## Dataset entries

++++++++++++++++++++

-- pv_equiv track=rewrite | github.com/knschuckmann/Timeseries | timeseries/modules/test.py | remove_unimportant_columns
-- ===== SOURCE A (Python) =====
-- def remove_unimportant_columns(all_columns, column_list):
--
--     result_columns = set(all_columns)
--     for column in column_list:
--         try:
--             result_columns -= set([column])
--         except:
--             continue
--     return result_columns
-- ===== SOURCE B (Python) =====
-- def remove_unimportant_columns(all_columns, column_list):
--     exclude = dict.fromkeys(column_list)
--     result = set()
--     for column in all_columns:
--         if column not in exclude:
--             result.add(column)
--     return result
-- ===== Notes on version B (the rewrite author's own statement) =====
-- stated objective: alternative
-- what changed: A builds set(all_columns) and then subtracts a fresh singleton set per element of column_list; B instead indexes column_list once as a dict and makes a single pass over all_columns with an accumulator set, adding each column only if it is not a key of that dict, never constructing set(all_columns) or any singleton sets.
import Mathlib
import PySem

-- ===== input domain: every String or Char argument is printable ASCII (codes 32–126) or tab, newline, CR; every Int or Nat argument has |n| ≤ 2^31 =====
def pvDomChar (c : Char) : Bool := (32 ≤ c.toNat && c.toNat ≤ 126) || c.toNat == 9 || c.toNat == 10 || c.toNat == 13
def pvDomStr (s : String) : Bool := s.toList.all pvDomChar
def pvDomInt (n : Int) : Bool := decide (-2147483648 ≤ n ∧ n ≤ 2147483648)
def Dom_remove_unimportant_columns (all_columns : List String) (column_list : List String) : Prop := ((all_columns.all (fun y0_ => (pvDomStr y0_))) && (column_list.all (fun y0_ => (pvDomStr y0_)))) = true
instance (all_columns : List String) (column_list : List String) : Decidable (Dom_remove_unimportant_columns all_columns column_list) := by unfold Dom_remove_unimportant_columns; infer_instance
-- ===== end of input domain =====

-- B replaces A's "build set(all_columns), then subtract one singleton set per element of
-- column_list" with a dict index of column_list (dict.fromkeys) plus a single pass over
-- all_columns that conditionally adds each column to an accumulator set; objective: alternative.
-- Both return Python sets (order undefined); here the two ports produce the same element list.

-- ===== PORT A =====
def remove_unimportant_columns (all_columns : List String) (column_list : List String) : List String :=
  -- result_columns = set(all_columns); for column in column_list: result_columns -= set([column])
  -- (strings are hashable, so the try/except never fires on the String domain)
  let result_columns := PySem.Set.ofList all_columns
  column_list.foldl (fun result_columns column =>
    PySem.Set.diff result_columns (PySem.Set.ofList [column])) result_columns

-- ===== PORT B =====
def remove_unimportant_columns_alt (all_columns : List String) (column_list : List String) : List String :=
  -- exclude = dict.fromkeys(column_list)
  let exclude : PySem.Dict String (Option Unit) :=
    column_list.foldl (fun d column => d.insert column none) PySem.Dict.empty
  -- result = set(); for column in all_columns: if column not in exclude: result.add(column)
  all_columns.foldl (fun result column =>
    if !(exclude.contains column) then PySem.Set.add result column else result)
    PySem.Set.empty

-- ===== PRECONDITION & SPEC =====
def Spec_remove_unimportant_columns (all_columns : List String) (column_list : List String) (out : List String) : Prop := out = remove_unimportant_columns_alt all_columns column_list
instance (all_columns : List String) (column_list : List String) (out : List String) : Decidable (Spec_remove_unimportant_columns all_columns column_list out) := by unfold Spec_remove_unimportant_columns; infer_instance

-- ===== CLAIM =====
def Claim_equal_remove_unimportant_columns : Prop := ∀ (all_columns : List String) (column_list : List String), Dom_remove_unimportant_columns all_columns column_list → Spec_remove_unimportant_columns all_columns column_list (remove_unimportant_columns all_columns column_list)

-- ===== LEMMAS AND PROOFS =====

-- A's loop: folding singleton-set subtraction over cl filters s by non-membership in cl
theorem foldl_diff_singleton (cl : List String) (s : List String) :
    cl.foldl (fun r c => PySem.Set.diff r (PySem.Set.ofList [c])) s
      = s.filter (fun x => !(cl.contains x)) := by
  induction cl generalizing s with
  | nil => simp
  | cons c cl ih =>
    rw [List.foldl_cons, ih, PySem.Set.diff, List.filter_filter]
    apply List.filter_congr
    intro x _
    simp [PySem.Set.contains, PySem.Set.ofList, PySem.Set.add, PySem.Set.empty,
      Bool.and_comm]

-- B's loop: conditional add equals plain add over the pre-filtered list
theorem foldl_condadd (p : String → Bool) (xs : List String) (s : List String) :
    xs.foldl (fun r c => if p c then PySem.Set.add r c else r) s
      = (xs.filter p).foldl PySem.Set.add s := by
  induction xs generalizing s with
  | nil => rfl
  | cons x xs ih =>
    by_cases h : p x = true <;> simp [h, ih]

-- filter commutes with set-building (dedup by first occurrence)
theorem filter_foldl_add (p : String → Bool) (xs : List String) (s : List String) :
    (xs.foldl PySem.Set.add s).filter p = (xs.filter p).foldl PySem.Set.add (s.filter p) := by
  induction xs generalizing s with
  | nil => rfl
  | cons x xs ih =>
    by_cases h : p x = true
    · rw [List.filter_cons_of_pos h, List.foldl_cons, List.foldl_cons, ih]
      congr 1
      unfold PySem.Set.add
      have hc : PySem.Set.contains (s.filter p) x = PySem.Set.contains s x := by
        simp [PySem.Set.contains, List.contains_iff_mem, List.mem_filter, h]
      rw [hc]
      by_cases hm : PySem.Set.contains s x = true <;>
        simp only [PySem.Set.contains, List.contains_iff_mem] at hm
      · simp [hm]
      · simp [hm, List.filter_append, h]
    · rw [List.filter_cons_of_neg h, List.foldl_cons, ih]
      congr 1
      unfold PySem.Set.add
      split_ifs with hm
      · rfl
      · simp [List.filter_append, h]

-- ===== VERDICT =====
theorem remove_unimportant_columns_spec : Claim_equal_remove_unimportant_columns := by
  intro all_columns column_list _
  unfold Spec_remove_unimportant_columns remove_unimportant_columns remove_unimportant_columns_alt
  have hcont : ∀ c : String,
      (column_list.foldl (fun d column => d.insert column none)
        (PySem.Dict.empty : PySem.Dict String (Option Unit))).contains c
        = column_list.contains c := by
    intro c
    rw [PySem.Dict.contains_eq_decide_mem_keys,
      PySem.Dict.keys_foldl_insert column_list (fun _ _ => none) PySem.Dict.empty]
    have : List.foldl PySem.Set.add [] column_list = PySem.Set.ofList column_list := by
      rw [PySem.Set.ofList_eq_foldl]
    simp [PySem.Set.update, PySem.Dict.empty, this, PySem.Set.mem_ofList,
      List.contains_iff_mem]
  have hfun : (fun (result : List String) (column : String) =>
      if !((column_list.foldl (fun d column => d.insert column none)
          (PySem.Dict.empty : PySem.Dict String (Option Unit))).contains column)
        then PySem.Set.add result column else result)
      = (fun result column =>
        if !(column_list.contains column) then PySem.Set.add result column else result) := by
    funext r c
    rw [hcont c]
  simp only [hfun]
  rw [foldl_diff_singleton, foldl_condadd]
  have hof : PySem.Set.ofList all_columns = all_columns.foldl PySem.Set.add PySem.Set.empty := rfl
  rw [hof, filter_foldl_add]
  rfl
-- pv_equiv track=rewrite | github.com/resakse/reez | audit/middleware.py | extract_resource_type
-- ===== SOURCE A (Python) =====
-- def extract_resource_type(path):
--     """
--     Extract resource type from API path
--
--     Maps API paths to resource types for better organization
--     """
--     resource_map = {
--         '/api/patients/': 'Patient',
--         '/api/pesakit/': 'Patient',
--         '/api/examinations/': 'Examination',
--         '/api/pemeriksaan/': 'Examination',
--         '/api/daftar/': 'Registration',
--         '/api/staff/': 'Staff',
--         '/api/modaliti/': 'Modality',
--         '/api/exam/': 'ExamType',
--     }
--
--     for api_path, resource_type in resource_map.items():
--         if path.startswith(api_path):
--             return resource_type
--
--     return 'API'
-- ===== SOURCE B (Python) =====
-- def extract_resource_type(path):
--     """Extract resource type from API path (segment parse + one keyed lookup)."""
--     segment_map = {
--         'patients': 'Patient',
--         'pesakit': 'Patient',
--         'examinations': 'Examination',
--         'pemeriksaan': 'Examination',
--         'daftar': 'Registration',
--         'staff': 'Staff',
--         'modaliti': 'Modality',
--         'exam': 'ExamType',
--     }
--     if not path.startswith('/api/'):
--         return 'API'
--     rest = path[5:]
--     i = rest.find('/')
--     if i < 0:
--         return 'API'
--     return segment_map.get(rest[:i], 'API')
-- ===== Notes on version B (the rewrite author's own statement) =====
-- stated objective: idiomatic
-- what changed: B replaces A's loop of eight full-prefix startswith scans with a single api-prefix check, extraction of the following path segment up to its closing slash, and one keyed dict lookup on that segment.
import Mathlib
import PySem

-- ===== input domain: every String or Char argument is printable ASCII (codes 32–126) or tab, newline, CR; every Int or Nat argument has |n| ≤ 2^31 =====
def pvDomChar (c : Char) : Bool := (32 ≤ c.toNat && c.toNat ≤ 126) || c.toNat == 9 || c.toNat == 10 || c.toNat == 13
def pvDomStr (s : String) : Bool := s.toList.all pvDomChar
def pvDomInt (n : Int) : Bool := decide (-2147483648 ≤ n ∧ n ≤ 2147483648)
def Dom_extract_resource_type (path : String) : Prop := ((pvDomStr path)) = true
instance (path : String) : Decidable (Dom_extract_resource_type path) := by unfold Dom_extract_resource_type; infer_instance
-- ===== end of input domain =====

-- B replaces A's loop of eight full-prefix startswith tests with one '/api/' prefix check,
-- extraction of the next path segment, and a single keyed dict lookup (idiomatic; same cost).

-- ===== PORT A =====
-- the dict literal resource_map (string keys, insertion order)
def pvResourceMap : List (String × String) :=
  [("/api/patients/", "Patient"),
   ("/api/pesakit/", "Patient"),
   ("/api/examinations/", "Examination"),
   ("/api/pemeriksaan/", "Examination"),
   ("/api/daftar/", "Registration"),
   ("/api/staff/", "Staff"),
   ("/api/modaliti/", "Modality"),
   ("/api/exam/", "ExamType")]

-- the 'for api_path, resource_type in resource_map.items(): if path.startswith(...)' loop
def pvAGo (path : String) : List (String × String) → String
  | [] => "API"
  | (p, r) :: rest => if PySem.Str.startswith path p then r else pvAGo path rest

def extract_resource_type (path : String) : String := pvAGo path pvResourceMap

-- ===== PORT B =====
def pvSegmentMap : PySem.Dict String String :=
  ⟨[("patients", "Patient"),
    ("pesakit", "Patient"),
    ("examinations", "Examination"),
    ("pemeriksaan", "Examination"),
    ("daftar", "Registration"),
    ("staff", "Staff"),
    ("modaliti", "Modality"),
    ("exam", "ExamType")]⟩

def extract_resource_type_alt (path : String) : String :=
  if !(PySem.Str.startswith path "/api/") then "API"
  else
    let rest := PySem.Str.slice path (some 5) none   -- path[5:]
    let i := PySem.Str.find rest "/"                  -- rest.find('/')
    if i < 0 then "API"
    else PySem.Dict.getD pvSegmentMap (PySem.Str.slice rest none (some i)) "API"  -- segment_map.get(rest[:i], 'API')

-- ===== PRECONDITION & SPEC =====
def Spec_extract_resource_type (path : String) (out : String) : Prop := out = extract_resource_type_alt path
instance (path : String) (out : String) : Decidable (Spec_extract_resource_type path out) := by unfold Spec_extract_resource_type; infer_instance

-- ===== CLAIM (what is proved, stated in full; the proofs are below) =====
def Claim_equal_extract_resource_type : Prop := ∀ (path : String), Dom_extract_resource_type path → Spec_extract_resource_type path (extract_resource_type path)

-- ===== LEMMAS AND PROOFS =====

-- Specification of Python's str.find for the single-character needle '/':
-- either there is no slash and the result is -1, or the string splits at the FIRST slash
-- and the result is the accumulator plus the slash-free prefix's length.
theorem pvFindGoSpec (s : List Char) (k : Nat) :
    ('/' ∉ s ∧ PySem.Chars.find.go ['/'] s k = -1) ∨
    (∃ pre suf, s = pre ++ '/' :: suf ∧ '/' ∉ pre ∧
      PySem.Chars.find.go ['/'] s k = (k : Int) + pre.length) := by
  induction s generalizing k with
  | nil => exact Or.inl ⟨by simp, rfl⟩
  | cons c t ih =>
    by_cases hc : c = '/'
    · subst hc
      exact Or.inr ⟨[], t, by simp, by simp, by simp [PySem.Chars.find.go, List.isPrefixOf]⟩
    · rcases ih (k + 1) with ⟨hmem, heq⟩ | ⟨pre, suf, hs, hp, heq⟩
      · refine Or.inl ⟨?_, ?_⟩
        · simp [hmem, Ne.symm hc]
        · simpa [PySem.Chars.find.go, List.isPrefixOf, Ne.symm hc] using heq
      · refine Or.inr ⟨c :: pre, suf, by simp [hs], by simp [hp, Ne.symm hc], ?_⟩
        have hstep : PySem.Chars.find.go ['/'] (c :: t) k = PySem.Chars.find.go ['/'] t (k + 1) := by
          simp [PySem.Chars.find.go, List.isPrefixOf, Ne.symm hc]
        rw [hstep, heq]
        simp [List.length_cons]
        omega

-- A slash-terminated, slash-free prefix of 'pre ++ '/' :: suf' (with pre slash-free) is exactly pre.
theorem pvPreAux (s : List Char) : ∀ (pre suf : List Char), '/' ∉ s → '/' ∉ pre →
    (s ++ ['/'] <+: pre ++ '/' :: suf) → s = pre := by
  induction s with
  | nil =>
    intro pre suf _ hp h
    cases pre with
    | nil => rfl
    | cons b bt =>
      exfalso
      rcases h with ⟨t2, ht⟩
      simp at ht
      exact hp (by simp [← ht.1])
  | cons a t ih =>
    intro pre suf hs hp h
    cases pre with
    | nil =>
      exfalso
      rcases h with ⟨t2, ht⟩
      simp at ht
      exact hs (by simp [ht.1])
    | cons b bt =>
      rcases h with ⟨t2, ht⟩
      simp at ht
      obtain ⟨rfl, ht2⟩ := ht
      have := ih bt suf (fun hm => hs (List.mem_cons_of_mem _ hm))
        (fun hm => hp (List.mem_cons_of_mem _ hm)) ⟨t2, by simpa using ht2⟩
      rw [this]

theorem pvPreEqIff (s pre suf : List Char) (hs : '/' ∉ s) (hp : '/' ∉ pre) :
    (s ++ ['/'] <+: pre ++ '/' :: suf) ↔ s = pre := by
  constructor
  · exact pvPreAux s pre suf hs hp
  · rintro rfl
    exact ⟨suf, by simp⟩

-- ===== VERDICT (by name: the statement is the Claim_ definition above) =====
theorem extract_resource_type_spec : Claim_equal_extract_resource_type := by
  unfold Claim_equal_extract_resource_type
  intro path _
  show extract_resource_type path = extract_resource_type_alt path
  by_cases h5 : PySem.Str.startswith path "/api/" = true
  · -- path starts with '/api/'
    have h5' : "/api/".toList <+: path.toList := by
      have := (PySem.Chars.startswith_iff path.toList "/api/".toList).mp
        (by simpa [PySem.Str.startswith_eq] using h5)
      exact this
    rcases h5' with ⟨rest', hrest'⟩
    have hpath : path.toList = "/api/".toList ++ rest' := hrest'.symm
    -- the port's rest = path[5:]
    have hrestL : (PySem.Str.slice path (some 5) none).toList = rest' := by
      rw [PySem.Str.slice, String.toList_ofList, PySem.Chars.slice,
        PySem.List.slice_from path.toList (by norm_num), hpath]
      simp
    have hfind : PySem.Str.find (PySem.Str.slice path (some 5) none) "/"
        = PySem.Chars.find.go ['/'] rest' 0 := by
      rw [PySem.Str.find_eq, hrestL]; rfl
    rcases pvFindGoSpec rest' 0 with ⟨hnos, hgo⟩ | ⟨pre, suf, hsplit, hpre, hgo⟩
    · -- no slash after '/api/': both return "API"
      have key2 : ∀ (p : String) (s : List Char),
          p.toList = "/api/".toList ++ (s ++ ['/']) → PySem.Str.startswith path p = false := by
        intro p s hp
        rw [Bool.eq_false_iff]
        intro hsw
        have hpr : p.toList <+: path.toList := by
          have := (PySem.Chars.startswith_iff path.toList p.toList).mp
            (by simpa [PySem.Str.startswith_eq] using hsw)
          exact this
        rw [hp, hpath, List.prefix_append_right_inj] at hpr
        exact hnos (hpr.subset (by simp))
      have hi : PySem.Str.find (PySem.Str.slice path (some 5) none) "/" < 0 := by
        rw [hfind, hgo]; norm_num
      simp only [extract_resource_type, pvAGo, pvResourceMap, extract_resource_type_alt,
        key2 "/api/patients/" "patients".toList (by decide),
        key2 "/api/pesakit/" "pesakit".toList (by decide),
        key2 "/api/examinations/" "examinations".toList (by decide),
        key2 "/api/pemeriksaan/" "pemeriksaan".toList (by decide),
        key2 "/api/daftar/" "daftar".toList (by decide),
        key2 "/api/staff/" "staff".toList (by decide),
        key2 "/api/modaliti/" "modaliti".toList (by decide),
        key2 "/api/exam/" "exam".toList (by decide),
        h5, hi, if_true, if_false, Bool.not_true, Bool.false_eq_true]
    · -- a slash after '/api/': segment is the slash-free pre
      have hgoeq : PySem.Chars.find.go ['/'] rest' 0 = (pre.length : Int) := by
        rw [hgo]; ring
      have hi : ¬ PySem.Str.find (PySem.Str.slice path (some 5) none) "/" < 0 := by
        rw [hfind, hgoeq]; omega
      -- the port's segment rest[:i]
      have hseg : (PySem.Str.slice (PySem.Str.slice path (some 5) none) none
          (some (PySem.Str.find (PySem.Str.slice path (some 5) none) "/"))).toList = pre := by
        rw [hfind, hgoeq, PySem.Str.slice, String.toList_ofList, PySem.Chars.slice,
          PySem.List.slice_to _ (by positivity), hrestL, hsplit, Int.toNat_natCast]
        exact List.take_left
      -- each A test is a comparison of its segment with pre
      have hswE : ∀ (p : String) (s : List Char),
          p.toList = "/api/".toList ++ (s ++ ['/']) → '/' ∉ s →
          PySem.Str.startswith path p = decide (s = pre) := by
        intro p s hp hs
        rw [Bool.eq_iff_iff, decide_eq_true_eq, PySem.Str.startswith_eq,
          PySem.Chars.startswith_iff, hp, hpath, hsplit, List.prefix_append_right_inj]
        exact pvPreEqIff s pre suf hs hpre
      -- each B key comparison is the same comparison
      have hbe : ∀ a : String,
          (a == PySem.Str.slice (PySem.Str.slice path (some 5) none) none
            (some (PySem.Str.find (PySem.Str.slice path (some 5) none) "/")))
          = decide (a.toList = pre) := by
        intro a
        rw [Bool.eq_iff_iff, beq_iff_eq, decide_eq_true_eq, ← hseg]
        exact ⟨fun h => by rw [h], fun h => String.toList_inj.mp h⟩
      simp only [extract_resource_type, pvAGo, pvResourceMap, extract_resource_type_alt,
        h5, Bool.not_true, Bool.false_eq_true, if_false, hi,
        PySem.Dict.getD, PySem.Dict.get?, pvSegmentMap, List.find?,
        hswE "/api/patients/" "patients".toList (by decide) (by decide),
        hswE "/api/pesakit/" "pesakit".toList (by decide) (by decide),
        hswE "/api/examinations/" "examinations".toList (by decide) (by decide),
        hswE "/api/pemeriksaan/" "pemeriksaan".toList (by decide) (by decide),
        hswE "/api/daftar/" "daftar".toList (by decide) (by decide),
        hswE "/api/staff/" "staff".toList (by decide) (by decide),
        hswE "/api/modaliti/" "modaliti".toList (by decide) (by decide),
        hswE "/api/exam/" "exam".toList (by decide) (by decide),
        hbe]
      clear hbe hswE hseg hi hgoeq hgo hfind hrestL hpath hrest' hsplit hpre h5
      split_ifs <;> simp only [*, Option.map_some, Option.map_none, Option.getD_some,
        Option.getD_none]
  · -- path does not start with '/api/': both return "API"
    have key : ∀ (p : String), ("/api/".toList <+: p.toList) →
        PySem.Str.startswith path p = false := by
      intro p hp
      rw [Bool.eq_false_iff]
      intro hsw
      apply h5
      have hpr : p.toList <+: path.toList := by
        have := (PySem.Chars.startswith_iff path.toList p.toList).mp
          (by simpa [PySem.Str.startswith_eq] using hsw)
        exact this
      rw [PySem.Str.startswith_eq]
      exact (PySem.Chars.startswith_iff _ _).mpr (hp.trans hpr)
    have h5f : PySem.Str.startswith path "/api/" = false := Bool.eq_false_iff.mpr h5
    simp only [extract_resource_type, pvAGo, pvResourceMap, extract_resource_type_alt,
      key "/api/patients/" (by decide), key "/api/pesakit/" (by decide),
      key "/api/examinations/" (by decide), key "/api/pemeriksaan/" (by decide),
      key "/api/daftar/" (by decide), key "/api/staff/" (by decide),
      key "/api/modaliti/" (by decide), key "/api/exam/" (by decide),
      h5f, Bool.not_false, if_true, if_false, Bool.false_eq_true]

++++++++++++++++++++

## TASK REQUIREMENTS
Search the data for the string "plus" and copy out every line where it is found.

## RESULT
-- column_list" with a dict index of column_list (dict.fromkeys) plus a single pass over
-- and the result is the accumulator plus the slash-free prefix's length.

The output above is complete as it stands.